(WHAT YOU ARE ASKED TO DO) What you return should be the lines of the data containing "VERDICT", each in full.

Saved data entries
>>>

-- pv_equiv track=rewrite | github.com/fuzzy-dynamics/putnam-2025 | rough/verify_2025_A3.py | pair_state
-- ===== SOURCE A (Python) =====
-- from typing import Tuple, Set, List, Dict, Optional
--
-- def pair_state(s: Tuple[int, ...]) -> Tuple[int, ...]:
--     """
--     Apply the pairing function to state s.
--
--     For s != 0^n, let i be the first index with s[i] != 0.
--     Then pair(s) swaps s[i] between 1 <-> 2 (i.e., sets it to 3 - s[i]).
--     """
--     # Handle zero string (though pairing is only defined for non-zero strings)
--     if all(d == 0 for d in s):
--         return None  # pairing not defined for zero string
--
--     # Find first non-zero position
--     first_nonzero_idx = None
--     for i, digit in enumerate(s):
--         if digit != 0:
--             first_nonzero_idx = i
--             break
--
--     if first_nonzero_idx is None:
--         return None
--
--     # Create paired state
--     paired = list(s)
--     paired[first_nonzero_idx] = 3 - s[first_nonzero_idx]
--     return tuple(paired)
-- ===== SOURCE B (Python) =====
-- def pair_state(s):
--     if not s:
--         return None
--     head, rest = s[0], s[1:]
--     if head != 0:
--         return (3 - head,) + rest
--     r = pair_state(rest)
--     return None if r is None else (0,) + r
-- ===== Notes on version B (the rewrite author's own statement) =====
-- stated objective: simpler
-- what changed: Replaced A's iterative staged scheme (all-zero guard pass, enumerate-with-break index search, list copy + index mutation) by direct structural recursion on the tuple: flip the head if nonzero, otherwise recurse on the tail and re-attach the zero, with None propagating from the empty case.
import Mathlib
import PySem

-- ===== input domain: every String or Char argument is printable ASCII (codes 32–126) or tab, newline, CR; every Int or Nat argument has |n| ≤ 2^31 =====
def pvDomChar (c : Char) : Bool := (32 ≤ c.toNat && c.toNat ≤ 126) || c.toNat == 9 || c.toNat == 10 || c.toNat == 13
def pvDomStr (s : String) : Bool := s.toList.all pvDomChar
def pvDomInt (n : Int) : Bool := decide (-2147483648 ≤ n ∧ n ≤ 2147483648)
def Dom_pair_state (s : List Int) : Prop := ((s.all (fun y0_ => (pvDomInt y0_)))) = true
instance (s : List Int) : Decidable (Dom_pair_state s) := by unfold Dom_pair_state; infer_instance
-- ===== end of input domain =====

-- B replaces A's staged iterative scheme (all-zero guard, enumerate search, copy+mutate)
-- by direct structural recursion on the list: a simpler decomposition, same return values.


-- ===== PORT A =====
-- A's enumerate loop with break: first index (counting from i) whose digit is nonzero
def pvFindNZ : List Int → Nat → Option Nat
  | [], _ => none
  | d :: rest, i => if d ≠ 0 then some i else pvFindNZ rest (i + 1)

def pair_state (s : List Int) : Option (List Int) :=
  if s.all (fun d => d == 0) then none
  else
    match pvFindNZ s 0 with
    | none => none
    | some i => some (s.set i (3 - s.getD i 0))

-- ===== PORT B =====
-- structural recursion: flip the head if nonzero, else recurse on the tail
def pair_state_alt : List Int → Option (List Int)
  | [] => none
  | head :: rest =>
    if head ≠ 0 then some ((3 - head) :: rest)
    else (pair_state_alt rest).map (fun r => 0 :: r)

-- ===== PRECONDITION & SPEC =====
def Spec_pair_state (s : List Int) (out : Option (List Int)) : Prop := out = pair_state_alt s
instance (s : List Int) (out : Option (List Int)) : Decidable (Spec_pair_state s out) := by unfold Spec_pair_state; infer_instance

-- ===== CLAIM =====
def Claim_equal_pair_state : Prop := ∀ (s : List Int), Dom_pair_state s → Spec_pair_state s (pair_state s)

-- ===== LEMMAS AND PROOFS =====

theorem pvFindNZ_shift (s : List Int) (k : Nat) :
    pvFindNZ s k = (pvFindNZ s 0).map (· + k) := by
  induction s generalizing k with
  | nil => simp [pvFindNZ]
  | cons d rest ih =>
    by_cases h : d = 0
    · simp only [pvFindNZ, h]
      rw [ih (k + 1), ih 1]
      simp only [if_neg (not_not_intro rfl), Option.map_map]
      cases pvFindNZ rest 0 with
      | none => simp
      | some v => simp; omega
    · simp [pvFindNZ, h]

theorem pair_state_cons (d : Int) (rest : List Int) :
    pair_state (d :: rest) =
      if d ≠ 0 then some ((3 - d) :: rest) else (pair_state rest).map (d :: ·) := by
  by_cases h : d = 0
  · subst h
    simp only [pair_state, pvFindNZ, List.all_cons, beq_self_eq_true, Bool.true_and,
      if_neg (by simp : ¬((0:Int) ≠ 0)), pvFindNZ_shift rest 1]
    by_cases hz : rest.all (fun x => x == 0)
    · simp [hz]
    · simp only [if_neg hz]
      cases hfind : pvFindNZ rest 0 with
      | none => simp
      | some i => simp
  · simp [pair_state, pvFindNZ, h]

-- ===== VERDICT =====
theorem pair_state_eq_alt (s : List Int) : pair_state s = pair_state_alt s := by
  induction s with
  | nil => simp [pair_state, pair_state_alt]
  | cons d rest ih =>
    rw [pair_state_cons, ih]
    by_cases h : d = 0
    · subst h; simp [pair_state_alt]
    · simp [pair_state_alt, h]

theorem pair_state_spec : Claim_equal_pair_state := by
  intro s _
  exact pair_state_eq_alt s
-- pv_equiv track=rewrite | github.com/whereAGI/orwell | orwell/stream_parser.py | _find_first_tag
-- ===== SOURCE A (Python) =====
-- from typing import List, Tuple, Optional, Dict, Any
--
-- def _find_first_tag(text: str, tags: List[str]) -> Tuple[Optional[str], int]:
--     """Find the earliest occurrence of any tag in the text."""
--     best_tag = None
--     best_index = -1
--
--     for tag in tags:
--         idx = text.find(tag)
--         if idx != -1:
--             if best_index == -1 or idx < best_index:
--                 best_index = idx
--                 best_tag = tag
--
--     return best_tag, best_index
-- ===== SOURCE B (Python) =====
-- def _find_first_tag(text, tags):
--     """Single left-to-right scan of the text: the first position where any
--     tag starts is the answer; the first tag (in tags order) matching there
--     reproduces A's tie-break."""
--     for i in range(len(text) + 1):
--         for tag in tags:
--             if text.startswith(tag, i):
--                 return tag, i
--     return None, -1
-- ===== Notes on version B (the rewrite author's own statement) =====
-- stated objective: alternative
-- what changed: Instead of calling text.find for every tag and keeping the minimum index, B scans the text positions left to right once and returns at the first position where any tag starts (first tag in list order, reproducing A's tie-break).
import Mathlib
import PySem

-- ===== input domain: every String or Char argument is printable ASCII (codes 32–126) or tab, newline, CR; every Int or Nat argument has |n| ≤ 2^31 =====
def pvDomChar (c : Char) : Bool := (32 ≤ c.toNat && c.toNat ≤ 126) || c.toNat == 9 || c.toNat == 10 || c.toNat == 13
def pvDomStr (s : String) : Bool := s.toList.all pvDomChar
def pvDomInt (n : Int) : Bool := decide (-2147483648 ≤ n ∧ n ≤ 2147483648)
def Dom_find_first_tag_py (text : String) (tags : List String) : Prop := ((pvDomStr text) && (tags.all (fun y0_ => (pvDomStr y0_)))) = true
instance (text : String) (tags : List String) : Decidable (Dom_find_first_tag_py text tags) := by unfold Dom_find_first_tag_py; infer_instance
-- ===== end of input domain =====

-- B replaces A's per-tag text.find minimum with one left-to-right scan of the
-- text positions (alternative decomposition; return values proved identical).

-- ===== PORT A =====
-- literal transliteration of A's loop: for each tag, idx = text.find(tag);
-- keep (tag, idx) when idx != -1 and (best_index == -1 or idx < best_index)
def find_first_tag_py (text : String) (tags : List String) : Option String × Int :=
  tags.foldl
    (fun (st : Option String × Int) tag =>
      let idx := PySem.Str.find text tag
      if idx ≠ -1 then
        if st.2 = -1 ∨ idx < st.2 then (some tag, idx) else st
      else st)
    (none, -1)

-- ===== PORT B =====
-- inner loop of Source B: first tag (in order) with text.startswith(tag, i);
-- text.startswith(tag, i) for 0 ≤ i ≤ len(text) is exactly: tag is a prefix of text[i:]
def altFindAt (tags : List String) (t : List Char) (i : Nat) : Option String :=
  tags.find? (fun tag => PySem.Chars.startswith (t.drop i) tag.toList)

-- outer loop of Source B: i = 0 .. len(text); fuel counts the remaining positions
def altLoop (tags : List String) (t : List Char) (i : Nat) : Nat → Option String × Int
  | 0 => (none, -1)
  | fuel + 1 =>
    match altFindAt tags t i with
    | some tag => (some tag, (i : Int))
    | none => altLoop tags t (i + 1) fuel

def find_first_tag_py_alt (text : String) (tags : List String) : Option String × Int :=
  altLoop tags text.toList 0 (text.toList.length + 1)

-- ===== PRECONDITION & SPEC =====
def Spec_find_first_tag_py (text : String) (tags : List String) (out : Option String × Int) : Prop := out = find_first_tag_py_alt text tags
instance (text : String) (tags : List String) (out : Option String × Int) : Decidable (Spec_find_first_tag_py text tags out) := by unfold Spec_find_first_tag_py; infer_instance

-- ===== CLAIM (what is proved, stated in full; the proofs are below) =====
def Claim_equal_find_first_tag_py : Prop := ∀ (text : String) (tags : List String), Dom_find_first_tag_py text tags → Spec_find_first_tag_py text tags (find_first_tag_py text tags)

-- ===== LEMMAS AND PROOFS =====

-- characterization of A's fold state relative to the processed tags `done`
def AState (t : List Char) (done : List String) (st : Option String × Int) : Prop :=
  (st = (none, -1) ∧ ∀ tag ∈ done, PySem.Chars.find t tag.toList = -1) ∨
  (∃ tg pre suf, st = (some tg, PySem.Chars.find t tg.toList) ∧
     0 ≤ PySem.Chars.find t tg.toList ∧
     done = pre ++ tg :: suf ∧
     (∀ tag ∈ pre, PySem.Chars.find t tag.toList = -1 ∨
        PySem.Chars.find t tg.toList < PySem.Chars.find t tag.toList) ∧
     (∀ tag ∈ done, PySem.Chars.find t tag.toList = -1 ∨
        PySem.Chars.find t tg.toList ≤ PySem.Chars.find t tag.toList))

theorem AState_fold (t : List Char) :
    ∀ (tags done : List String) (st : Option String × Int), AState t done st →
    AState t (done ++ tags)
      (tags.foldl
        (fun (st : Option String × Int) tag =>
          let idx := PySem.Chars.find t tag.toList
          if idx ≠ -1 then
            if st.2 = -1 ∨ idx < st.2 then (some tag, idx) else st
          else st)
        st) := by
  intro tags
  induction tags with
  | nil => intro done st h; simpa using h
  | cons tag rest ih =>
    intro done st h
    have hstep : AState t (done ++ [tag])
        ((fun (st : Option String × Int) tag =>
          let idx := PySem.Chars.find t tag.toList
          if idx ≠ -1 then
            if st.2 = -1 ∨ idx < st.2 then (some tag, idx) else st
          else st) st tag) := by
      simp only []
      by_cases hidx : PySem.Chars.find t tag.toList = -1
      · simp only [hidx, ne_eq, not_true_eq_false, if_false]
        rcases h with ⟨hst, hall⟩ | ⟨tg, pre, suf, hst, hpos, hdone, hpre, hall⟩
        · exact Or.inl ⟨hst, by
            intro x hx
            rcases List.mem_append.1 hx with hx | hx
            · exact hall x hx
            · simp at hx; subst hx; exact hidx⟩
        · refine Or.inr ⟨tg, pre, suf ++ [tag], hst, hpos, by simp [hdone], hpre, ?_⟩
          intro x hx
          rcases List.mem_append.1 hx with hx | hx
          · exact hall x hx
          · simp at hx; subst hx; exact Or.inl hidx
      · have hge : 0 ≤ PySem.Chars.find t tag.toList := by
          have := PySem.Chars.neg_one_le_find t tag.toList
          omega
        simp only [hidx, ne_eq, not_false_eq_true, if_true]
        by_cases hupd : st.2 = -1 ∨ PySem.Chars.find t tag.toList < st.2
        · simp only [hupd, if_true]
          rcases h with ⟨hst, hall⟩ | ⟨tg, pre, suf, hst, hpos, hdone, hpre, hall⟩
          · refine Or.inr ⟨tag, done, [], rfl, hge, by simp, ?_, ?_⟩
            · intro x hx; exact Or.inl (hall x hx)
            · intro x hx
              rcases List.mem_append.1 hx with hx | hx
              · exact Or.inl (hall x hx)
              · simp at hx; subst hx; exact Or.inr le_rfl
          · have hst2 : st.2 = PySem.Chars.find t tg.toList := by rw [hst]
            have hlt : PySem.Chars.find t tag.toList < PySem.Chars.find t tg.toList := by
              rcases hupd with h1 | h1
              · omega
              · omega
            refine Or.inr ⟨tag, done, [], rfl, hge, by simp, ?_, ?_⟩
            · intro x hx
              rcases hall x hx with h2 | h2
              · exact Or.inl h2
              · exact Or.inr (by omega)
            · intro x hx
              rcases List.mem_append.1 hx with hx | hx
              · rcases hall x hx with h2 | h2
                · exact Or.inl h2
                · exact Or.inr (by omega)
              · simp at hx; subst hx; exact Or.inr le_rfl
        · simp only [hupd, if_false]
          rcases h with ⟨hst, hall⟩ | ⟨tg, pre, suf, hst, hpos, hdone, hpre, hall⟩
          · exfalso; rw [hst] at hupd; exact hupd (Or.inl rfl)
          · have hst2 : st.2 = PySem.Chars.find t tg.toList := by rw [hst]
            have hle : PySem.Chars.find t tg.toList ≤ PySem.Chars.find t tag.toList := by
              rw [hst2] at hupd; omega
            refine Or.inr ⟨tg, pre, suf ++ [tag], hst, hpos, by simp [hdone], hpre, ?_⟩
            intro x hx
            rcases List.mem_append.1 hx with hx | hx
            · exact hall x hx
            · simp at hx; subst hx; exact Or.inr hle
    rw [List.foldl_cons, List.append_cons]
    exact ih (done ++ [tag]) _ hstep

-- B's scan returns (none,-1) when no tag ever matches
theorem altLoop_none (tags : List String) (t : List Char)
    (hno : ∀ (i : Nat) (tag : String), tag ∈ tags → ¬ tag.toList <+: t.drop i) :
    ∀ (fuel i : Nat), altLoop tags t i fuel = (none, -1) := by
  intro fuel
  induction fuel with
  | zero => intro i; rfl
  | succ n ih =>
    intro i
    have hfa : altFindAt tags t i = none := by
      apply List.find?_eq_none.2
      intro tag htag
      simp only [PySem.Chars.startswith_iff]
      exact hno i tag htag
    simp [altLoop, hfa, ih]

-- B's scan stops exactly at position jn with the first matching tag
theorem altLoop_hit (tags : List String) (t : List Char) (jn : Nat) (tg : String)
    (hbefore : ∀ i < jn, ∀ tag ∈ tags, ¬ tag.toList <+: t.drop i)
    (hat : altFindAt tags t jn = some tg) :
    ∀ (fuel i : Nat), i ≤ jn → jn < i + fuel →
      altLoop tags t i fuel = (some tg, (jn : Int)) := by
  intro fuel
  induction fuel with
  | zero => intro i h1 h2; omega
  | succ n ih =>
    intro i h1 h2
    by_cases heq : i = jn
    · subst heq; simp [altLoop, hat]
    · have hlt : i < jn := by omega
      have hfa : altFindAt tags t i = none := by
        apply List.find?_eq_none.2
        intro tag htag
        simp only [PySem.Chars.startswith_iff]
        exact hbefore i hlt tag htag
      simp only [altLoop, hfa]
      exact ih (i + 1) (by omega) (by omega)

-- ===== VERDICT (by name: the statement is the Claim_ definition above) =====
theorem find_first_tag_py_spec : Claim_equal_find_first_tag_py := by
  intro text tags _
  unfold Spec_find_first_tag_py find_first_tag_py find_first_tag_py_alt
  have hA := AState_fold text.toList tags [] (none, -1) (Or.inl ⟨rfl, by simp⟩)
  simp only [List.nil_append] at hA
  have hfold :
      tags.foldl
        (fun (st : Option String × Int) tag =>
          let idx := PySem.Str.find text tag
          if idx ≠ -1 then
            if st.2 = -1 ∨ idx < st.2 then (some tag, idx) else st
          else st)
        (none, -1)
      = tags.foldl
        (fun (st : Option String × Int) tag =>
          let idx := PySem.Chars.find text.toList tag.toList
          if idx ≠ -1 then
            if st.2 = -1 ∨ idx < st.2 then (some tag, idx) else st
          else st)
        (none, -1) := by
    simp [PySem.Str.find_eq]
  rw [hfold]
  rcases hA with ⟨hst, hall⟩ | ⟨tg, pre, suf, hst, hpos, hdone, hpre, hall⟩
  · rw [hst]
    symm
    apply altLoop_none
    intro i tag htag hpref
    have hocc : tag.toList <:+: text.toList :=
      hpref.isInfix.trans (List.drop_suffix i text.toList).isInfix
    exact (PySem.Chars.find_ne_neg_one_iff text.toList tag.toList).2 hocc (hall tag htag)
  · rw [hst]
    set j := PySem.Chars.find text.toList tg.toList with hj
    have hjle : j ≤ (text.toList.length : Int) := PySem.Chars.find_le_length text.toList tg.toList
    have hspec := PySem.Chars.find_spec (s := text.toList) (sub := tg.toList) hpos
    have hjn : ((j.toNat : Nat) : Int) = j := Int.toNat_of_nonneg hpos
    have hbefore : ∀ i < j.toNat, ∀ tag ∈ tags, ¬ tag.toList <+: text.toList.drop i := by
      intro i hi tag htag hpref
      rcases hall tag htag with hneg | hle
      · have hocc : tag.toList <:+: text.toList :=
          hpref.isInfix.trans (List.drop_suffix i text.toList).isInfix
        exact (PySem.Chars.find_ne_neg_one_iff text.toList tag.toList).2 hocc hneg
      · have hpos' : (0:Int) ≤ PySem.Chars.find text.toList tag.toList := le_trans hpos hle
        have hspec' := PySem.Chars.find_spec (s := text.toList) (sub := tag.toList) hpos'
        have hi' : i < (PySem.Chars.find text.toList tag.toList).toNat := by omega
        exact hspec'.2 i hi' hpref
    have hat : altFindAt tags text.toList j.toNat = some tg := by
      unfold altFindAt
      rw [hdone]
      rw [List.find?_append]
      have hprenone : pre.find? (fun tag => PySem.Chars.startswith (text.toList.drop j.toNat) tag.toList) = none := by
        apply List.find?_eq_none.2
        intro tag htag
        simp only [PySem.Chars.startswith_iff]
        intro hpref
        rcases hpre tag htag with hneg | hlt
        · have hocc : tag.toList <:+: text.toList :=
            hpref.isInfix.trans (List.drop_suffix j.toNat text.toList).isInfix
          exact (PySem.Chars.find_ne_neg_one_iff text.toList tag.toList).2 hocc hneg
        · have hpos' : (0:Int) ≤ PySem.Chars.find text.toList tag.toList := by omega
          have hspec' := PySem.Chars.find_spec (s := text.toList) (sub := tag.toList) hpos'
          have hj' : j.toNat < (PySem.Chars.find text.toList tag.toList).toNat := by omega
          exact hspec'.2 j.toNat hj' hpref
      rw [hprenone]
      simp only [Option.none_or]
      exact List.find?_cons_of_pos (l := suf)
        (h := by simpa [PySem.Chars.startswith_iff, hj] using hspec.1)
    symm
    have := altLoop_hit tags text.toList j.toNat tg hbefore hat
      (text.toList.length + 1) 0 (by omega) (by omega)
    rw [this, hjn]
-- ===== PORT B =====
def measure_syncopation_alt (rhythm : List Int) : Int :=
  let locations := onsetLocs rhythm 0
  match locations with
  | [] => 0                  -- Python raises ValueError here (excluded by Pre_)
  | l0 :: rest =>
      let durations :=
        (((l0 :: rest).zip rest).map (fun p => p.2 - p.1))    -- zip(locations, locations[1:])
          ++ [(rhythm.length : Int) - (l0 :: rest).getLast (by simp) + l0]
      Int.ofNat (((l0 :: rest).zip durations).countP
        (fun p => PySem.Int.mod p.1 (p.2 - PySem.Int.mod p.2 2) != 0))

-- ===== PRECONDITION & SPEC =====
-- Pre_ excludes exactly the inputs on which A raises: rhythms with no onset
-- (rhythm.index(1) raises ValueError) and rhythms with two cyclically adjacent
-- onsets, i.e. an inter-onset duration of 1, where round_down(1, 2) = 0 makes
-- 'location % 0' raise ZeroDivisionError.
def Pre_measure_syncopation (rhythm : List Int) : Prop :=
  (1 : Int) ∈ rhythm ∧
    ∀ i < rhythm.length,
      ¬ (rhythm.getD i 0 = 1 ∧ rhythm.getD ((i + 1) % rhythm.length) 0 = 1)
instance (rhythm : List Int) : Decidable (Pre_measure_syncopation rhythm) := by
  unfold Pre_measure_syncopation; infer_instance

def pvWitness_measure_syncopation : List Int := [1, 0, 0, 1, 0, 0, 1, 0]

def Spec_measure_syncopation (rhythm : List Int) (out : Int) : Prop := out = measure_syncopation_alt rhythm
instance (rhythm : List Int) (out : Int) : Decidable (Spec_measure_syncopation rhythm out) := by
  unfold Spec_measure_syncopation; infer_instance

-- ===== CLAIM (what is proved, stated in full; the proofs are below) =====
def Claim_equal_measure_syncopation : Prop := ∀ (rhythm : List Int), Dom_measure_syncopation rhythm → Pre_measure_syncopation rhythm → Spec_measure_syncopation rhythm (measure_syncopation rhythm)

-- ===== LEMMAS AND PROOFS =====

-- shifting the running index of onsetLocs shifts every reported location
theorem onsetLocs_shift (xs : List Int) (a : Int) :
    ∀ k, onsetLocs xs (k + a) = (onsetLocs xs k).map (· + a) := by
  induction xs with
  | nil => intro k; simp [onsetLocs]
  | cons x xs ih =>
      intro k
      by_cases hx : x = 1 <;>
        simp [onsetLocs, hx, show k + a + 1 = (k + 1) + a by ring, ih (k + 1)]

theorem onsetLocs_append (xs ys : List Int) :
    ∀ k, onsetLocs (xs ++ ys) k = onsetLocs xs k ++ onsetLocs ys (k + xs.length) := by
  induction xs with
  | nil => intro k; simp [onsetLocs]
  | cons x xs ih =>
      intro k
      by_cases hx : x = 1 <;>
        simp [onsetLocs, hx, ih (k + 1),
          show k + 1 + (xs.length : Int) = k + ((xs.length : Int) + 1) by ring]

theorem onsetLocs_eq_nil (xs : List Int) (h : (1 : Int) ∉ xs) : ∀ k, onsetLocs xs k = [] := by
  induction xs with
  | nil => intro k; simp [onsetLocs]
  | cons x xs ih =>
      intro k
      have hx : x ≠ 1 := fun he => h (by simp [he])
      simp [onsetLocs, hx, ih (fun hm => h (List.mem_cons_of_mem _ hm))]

<<<

(SOLUTION)
-- ===== VERDICT =====
-- ===== VERDICT (by name: the statement is the Claim_ definition above) =====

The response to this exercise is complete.